Accessibility to transport services is a particularly important topic when considering public transport or active travel because of the frequent steep reduction in use as distances to access services (or infrastructure) increase.
As a result, the planning for transport services and infrastructure frequently focuses on several measures of accessibility including distance, but also travel times and frequencies and weighted by population.
The functions in **stplanr** are intended to provide a method of estimating these accessibility measures as well as calculating the population that can access specific services (i.e., estimating the catchment area).

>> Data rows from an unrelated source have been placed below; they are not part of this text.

-- pv_equiv track=rewrite | github.com/jander99/spring-profile-resolver | src/spring_profile_resolver/properties_parser.py | _parse_property_line
-- ===== SOURCE A (Python) =====
-- def _parse_property_line(line: str) -> tuple[str | None, str]:
--     """Parse a single property line into key and value.
--
--     Handles:
--     - key=value
--     - key:value
--     - key: value
--     - key = value
--     """
--     # Find the separator (=, :, or first whitespace)
--     separator_idx = -1
--     separator_char = None
--
--     i = 0
--     while i < len(line):
--         char = line[i]
--
--         # Handle escape sequences
--         if char == "\\":
--             i += 2
--             continue
--
--         if char in "=:":
--             separator_idx = i
--             separator_char = char
--             break
--         elif char.isspace() and separator_char is None:
--             # Space can be a separator if no = or : found yet
--             separator_idx = i
--             separator_char = " "
--             break
--
--         i += 1
--
--     if separator_idx == -1:
--         # No separator found, treat entire line as key with empty value
--         return _unescape_property_string(line.strip()), ""
--
--     key = _unescape_property_string(line[:separator_idx].strip())
--     value = line[separator_idx + 1 :].lstrip()
--
--     # Handle the case where separator is followed by = or :
--     if separator_char == " " and value and value[0] in "=:":
--         value = value[1:].lstrip()
--
--     return key, _unescape_property_string(value)
--
-- def _unescape_property_string(s: str) -> str:
--     """Unescape a properties file string.
--
--     Handles:
--     - \\n, \\t, \\r, \\f
--     - \\uXXXX unicode escapes
--     - \\\\ for literal backslash
--     """
--     result = []
--     i = 0
--     while i < len(s):
--         if s[i] == "\\" and i + 1 < len(s):
--             next_char = s[i + 1]
--             if next_char == "n":
--                 result.append("\n")
--                 i += 2
--             elif next_char == "t":
--                 result.append("\t")
--                 i += 2
--             elif next_char == "r":
--                 result.append("\r")
--                 i += 2
--             elif next_char == "f":
--                 result.append("\f")
--                 i += 2
--             elif next_char == "\\":
--                 result.append("\\")
--                 i += 2
--             elif next_char == "u" and i + 5 < len(s):
--                 # Unicode escape
--                 try:
--                     code_point = int(s[i + 2 : i + 6], 16)
--                     # Validate not a surrogate (U+D800-U+DFFF) which are invalid in UTF-8
--                     if 0xD800 <= code_point <= 0xDFFF:
--                         # Invalid surrogate, treat backslash as literal
--                         result.append(s[i])
--                         i += 1
--                     else:
--                         result.append(chr(code_point))
--                         i += 6
--                 except ValueError:
--                     result.append(s[i])
--                     i += 1
--             else:
--                 # Unknown escape, keep the character after backslash
--                 result.append(next_char)
--                 i += 2
--         else:
--             result.append(s[i])
--             i += 1
--     return "".join(result)
-- ===== SOURCE B (Python) =====
-- # Chunk-based re-implementation: instead of walking the line one character at a
-- # time, both passes jump from backslash to backslash with str.find and copy the
-- # backslash-free chunks wholesale.
--
-- _ESCAPES = {"n": "\n", "t": "\t", "r": "\r", "f": "\f", "\\": "\\"}
-- # characters that can end the key: '=', ':' or anything str.isspace() accepts in ASCII
-- _SEP_OR_WS = "=: \t\n\r\x0b\x0c\x1c\x1d\x1e\x1f"
--
--
-- def _unescape_property_string(s: str) -> str:
--     out = []
--     i, n = 0, len(s)
--     while i < n:
--         j = s.find("\\", i)
--         if j == -1 or j == n - 1:
--             out.append(s[i:])  # no escape left (a trailing backslash stays literal)
--             break
--         out.append(s[i:j])
--         c = s[j + 1]
--         if c == "u" and j + 6 <= n:
--             try:
--                 cp = int(s[j + 2 : j + 6], 16)
--                 if 0xD800 <= cp <= 0xDFFF:
--                     raise ValueError  # surrogate: same fallback as a bad escape
--                 out.append(chr(cp))
--                 i = j + 6
--             except ValueError:
--                 out.append("\\")  # keep the backslash, re-scan from the 'u'
--                 i = j + 1
--         elif c in _ESCAPES:
--             out.append(_ESCAPES[c])
--             i = j + 2
--         else:
--             out.append(c)  # unknown escape: keep the escaped character
--             i = j + 2
--     return "".join(out)
--
--
-- def _find_separator(line: str):
--     """Index and kind of the first unescaped '=', ':' or whitespace, else None."""
--     i, n = 0, len(line)
--     while i < n:
--         b = line.find("\\", i)
--         seg = line[i : n if b == -1 else b]
--         cands = [p for p in (seg.find(c) for c in _SEP_OR_WS) if p != -1]
--         if cands:
--             m = min(cands)
--             ch = seg[m]
--             return i + m, (ch if ch in "=:" else " ")
--         if b == -1:
--             return None
--         i = b + 2  # skip the backslash and the escaped character
--     return None
--
--
-- def _parse_property_line(line: str) -> tuple[str | None, str]:
--     sep = _find_separator(line)
--     if sep is None:
--         return _unescape_property_string(line.strip()), ""
--     idx, kind = sep
--     key = _unescape_property_string(line[:idx].strip())
--     value = line[idx + 1 :].lstrip()
--     if kind == " " and value and value[0] in "=:":
--         value = value[1:].lstrip()
--     return key, _unescape_property_string(value)
-- ===== Notes on version B (the rewrite author's own statement) =====
-- stated objective: faster
-- what changed: Both passes are rewritten chunk-wise: instead of inspecting the line one character at a time, B jumps from backslash to backslash with str.find, copies the backslash-free chunks wholesale by slicing, finds the separator inside a chunk as the minimum over per-character str.find results, and handles each escape at a chunk boundary; the separator search and the unescaping share this chunk decomposition via a _find_separator helper.
import Mathlib
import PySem
-- pv_equiv track=rewrite | github.com/ManiDiAmarena/PyConverter | main.py | validate_numeric_input
-- ===== SOURCE A (Python) =====
-- def validate_numeric_input(P):
--     if P == "": return True
--     try:
--         if P.count('.') <= 1 and all(char.isdigit() or char == '.' for char in P):
--             if P == ".": return False
--             return True
--         else: return False
--     except ValueError: return False
-- ===== SOURCE B (Python) =====
-- def validate_numeric_input(P):
--     parts = P.split('.')
--     if len(parts) > 2:
--         return False
--     if all(part == '' or part.isdigit() for part in parts):
--         return P != '.'
--     return False
-- ===== Notes on version B (the rewrite author's own statement) =====
-- stated objective: alternative
-- what changed: A scans the characters (a dot count plus an all-chars digit-or-dot pass); B instead splits the string on the dot separator and validates the resulting parts: more than two parts rejects, every part must be empty or all-digits, then a lone dot is rejected.
import Mathlib
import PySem

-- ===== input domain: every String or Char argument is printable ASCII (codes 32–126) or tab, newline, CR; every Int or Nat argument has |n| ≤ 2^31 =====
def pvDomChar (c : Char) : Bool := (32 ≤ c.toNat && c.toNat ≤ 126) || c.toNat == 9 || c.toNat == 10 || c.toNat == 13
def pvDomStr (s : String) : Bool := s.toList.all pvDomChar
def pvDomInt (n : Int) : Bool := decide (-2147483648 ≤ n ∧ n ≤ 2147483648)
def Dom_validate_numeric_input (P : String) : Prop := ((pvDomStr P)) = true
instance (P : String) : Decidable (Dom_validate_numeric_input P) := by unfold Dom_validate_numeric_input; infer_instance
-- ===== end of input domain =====

-- B replaces A's character-level scan (count('.') and all(isdigit-or-dot)) by a
-- split-on-'.' decomposition that validates the resulting parts; objective: alternative, same cost.

-- ===== PORT A =====
def validate_numeric_input (P : String) : Bool :=
  if P == "" then true
  else if decide (PySem.Str.count P "." ≤ 1)
          && P.toList.all (fun c => PySem.Chars.isdigit c || c == '.') then
    if P == "." then false else true
  else false

-- ===== PORT B =====
def validate_numeric_input_alt (P : String) : Bool :=
  let parts := PySem.Chars.splitOn P.toList ".".toList
  if parts.length > 2 then false
  else if parts.all (fun part => part == [] || PySem.Chars.strIsdigit part) then
    P != "."
  else false

-- ===== PRECONDITION & SPEC =====
def Spec_validate_numeric_input (P : String) (out : Bool) : Prop := out = validate_numeric_input_alt P
instance (P : String) (out : Bool) : Decidable (Spec_validate_numeric_input P out) := by unfold Spec_validate_numeric_input; infer_instance

-- ===== CLAIM (what is proved, stated in full; the proofs are below) =====
def Claim_equal_validate_numeric_input : Prop := ∀ (P : String), Dom_validate_numeric_input P → Spec_validate_numeric_input P (validate_numeric_input P)

-- ===== LEMMAS AND PROOFS =====

-- reference splitter on a single-char separator '.'
def pvSpl : List Char → List (List Char)
  | [] => [[]]
  | c :: rest =>
    if c = '.' then [] :: pvSpl rest
    else
      match pvSpl rest with
      | [] => [[c]]      -- unreachable: pvSpl is never []
      | p :: ps => (c :: p) :: ps

theorem pvSpl_ne_nil (l : List Char) : pvSpl l ≠ [] := by
  cases l with
  | nil => simp [pvSpl]
  | cons c rest =>
    simp only [pvSpl]
    split_ifs
    · simp
    · cases h : pvSpl rest <;> simp

-- the fueled splitOn.go on separator ['.'] computed against pvSpl
theorem pvGo_eq (l : List Char) (fuel : Nat) (cur : List Char) (acc : List (List Char))
    (hf : l.length ≤ fuel) :
    PySem.Chars.splitOn.go ['.'] fuel l cur acc
      = acc.reverse ++ (match pvSpl l with
                        | [] => [cur.reverse]
                        | p :: ps => (cur.reverse ++ p) :: ps) := by
  induction l generalizing fuel cur acc with
  | nil =>
    cases fuel <;> simp [PySem.Chars.splitOn.go, pvSpl]
  | cons c rest ih =>
    cases fuel with
    | zero => simp at hf
    | succ n =>
      rw [PySem.Chars.splitOn.go]
      by_cases hc : c = '.'
      · subst hc
        simp only [pvSpl]
        rw [if_pos (by simp [List.isPrefixOf])]
        rw [show List.drop (['.'] : List Char).length ('.' :: rest) = rest from rfl]
        rw [ih _ [] _ (by simpa using hf)]
        cases h : pvSpl rest with
        | nil => exact absurd h (pvSpl_ne_nil rest)
        | cons p ps => simp
      · rw [if_neg (by simp [List.isPrefixOf, hc]; exact fun h => absurd h.symm hc)]
        rw [ih _ (c :: cur) _ (by simpa using hf)]
        simp only [pvSpl, if_neg hc]
        cases h : pvSpl rest with
        | nil => exact absurd h (pvSpl_ne_nil rest)
        | cons p ps => simp

theorem pvSplitOn_eq (l : List Char) : PySem.Chars.splitOn l ['.'] = pvSpl l := by
  rw [PySem.Chars.splitOn, pvGo_eq l (l.length + 1) [] [] (by omega)]
  cases h : pvSpl l with
  | nil => exact absurd h (pvSpl_ne_nil l)
  | cons p ps => simp

theorem pvSpl_length (l : List Char) : (pvSpl l).length = l.count '.' + 1 := by
  induction l with
  | nil => simp [pvSpl]
  | cons c rest ih =>
    simp only [pvSpl]
    by_cases hc : c = '.'
    · subst hc
      rw [if_pos rfl]
      simp [List.count_cons, ih]
    · cases h : pvSpl rest with
      | nil => exact absurd h (pvSpl_ne_nil rest)
      | cons p ps =>
        simp only [if_neg hc, List.length_cons, List.count_cons]
        rw [show (pvSpl rest).length = (p :: ps).length from by rw [h]] at ih
        simp [h, ← ih, hc]

-- Chars.count with the one-char needle '.' is List.count
theorem pvGoSingle (l : List Char) (fuel acc : Nat) (h : l.length ≤ fuel) :
    PySem.Chars.count.go ['.'] fuel l acc = acc + l.count '.' := by
  induction l generalizing fuel acc with
  | nil => cases fuel <;> simp [PySem.Chars.count.go]
  | cons c cs ih =>
    cases fuel with
    | zero => simp at h
    | succ n =>
      rw [PySem.Chars.count.go]
      by_cases hc : c = '.'
      · subst hc
        simp [List.isPrefixOf, ih _ _ (by simpa using h)]
        omega
      · simp [List.isPrefixOf, hc, ih _ _ (by simpa using h)]
        exact Ne.symm hc

theorem pvCountDot (l : List Char) : PySem.Chars.count l ['.'] = l.count '.' := by
  simp [PySem.Chars.count, pvGoSingle l l.length 0 le_rfl]

-- "empty or isdigit" for a part is just "all chars are digits"
theorem pvPartOk (p : List Char) :
    ((p == []) || PySem.Chars.strIsdigit p) = p.all PySem.Chars.isdigit := by
  cases p with
  | nil => simp
  | cons c rest => simp [PySem.Chars.strIsdigit]

theorem pvSpl_all (l : List Char) :
    (pvSpl l).all (fun p => p.all PySem.Chars.isdigit)
      = l.all (fun c => PySem.Chars.isdigit c || c == '.') := by
  induction l with
  | nil => simp [pvSpl]
  | cons c rest ih =>
    simp only [pvSpl]
    by_cases hc : c = '.'
    · subst hc; simp [ih]
    · cases h : pvSpl rest with
      | nil => exact absurd h (pvSpl_ne_nil rest)
      | cons p ps =>
        simp only [if_neg hc, List.all_cons, ← ih, h]
        cases hd : PySem.Chars.isdigit c <;> simp [hd, hc]

-- ===== VERDICT (by name: the statement is the Claim_ definition above) =====
theorem validate_numeric_input_spec : Claim_equal_validate_numeric_input := by
  intro P _
  unfold Spec_validate_numeric_input validate_numeric_input validate_numeric_input_alt
  have hdl : (".".toList) = ['.'] := rfl
  simp only [hdl, pvSplitOn_eq, pvSpl_length]
  have hall : (pvSpl P.toList).all (fun part => (part == []) || PySem.Chars.strIsdigit part)
      = P.toList.all (fun c => PySem.Chars.isdigit c || c == '.') := by
    rw [← pvSpl_all, show (fun part => (part == []) || PySem.Chars.strIsdigit part)
      = (fun p : List Char => p.all PySem.Chars.isdigit) from funext pvPartOk]
  rw [hall, PySem.Str.count_eq, hdl]
  by_cases h0 : P = ""
  · subst h0; decide
  · by_cases hdot : P = "."
    · subst hdot; decide
    · have hb : (P != ".") = true := by simp [hdot]
      have hcnt : PySem.Chars.count P.toList ['.'] = P.toList.count '.' := by
        exact pvCountDot _
      simp only [h0, hb, beq_iff_eq, if_neg h0, hcnt]
      by_cases hle : P.toList.count '.' ≤ 1
      · have : ¬ P.toList.count '.' + 1 > 2 := by omega
        simp [hle, this]
        exact fun _ => hdot
      · have : P.toList.count '.' + 1 > 2 := by omega
        simp [hle, this]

Catchment areas in particular are a widely used measure of accessibility that attempts to both quantify the likely target group for a particular service, and visualise the geographic area that is covered by the service.
For instance, passengers are often said to be willing to walk up to 400 metres to a bus stop, or 800 metres to a railway station \citep{el-geneidy_new_2014}.
Although these distances may appear relatively arbitrary and have been found to underestimate the true catchment area of bus stops and railway stations  \citep{el-geneidy_new_2014,daniels_explaining_2013} they nonetheless represent a good, albeit somewhat conservative, starting point from which catchment areas can be determined.

In many cases, catchment areas are calculated on the basis of straight-line (or "as the crow flies") distances.
This is a simplistic, but relatively appealing approach because it requires little additional data and is straight-forward to understand.
**stplanr** provides functionality that calculates catchment areas using straight-line distances with the `calc_catchment` function.
This function takes a `SpatialPolygonsDataFrame` that contains the population (or other) data, typically from a census, and a `Spatial*` layer that contains the geometry of the transport facility.
These two layers are overlayed to calculate statistics for the desired catchments including proportioning polygons to account for the proportion located within the catchment area.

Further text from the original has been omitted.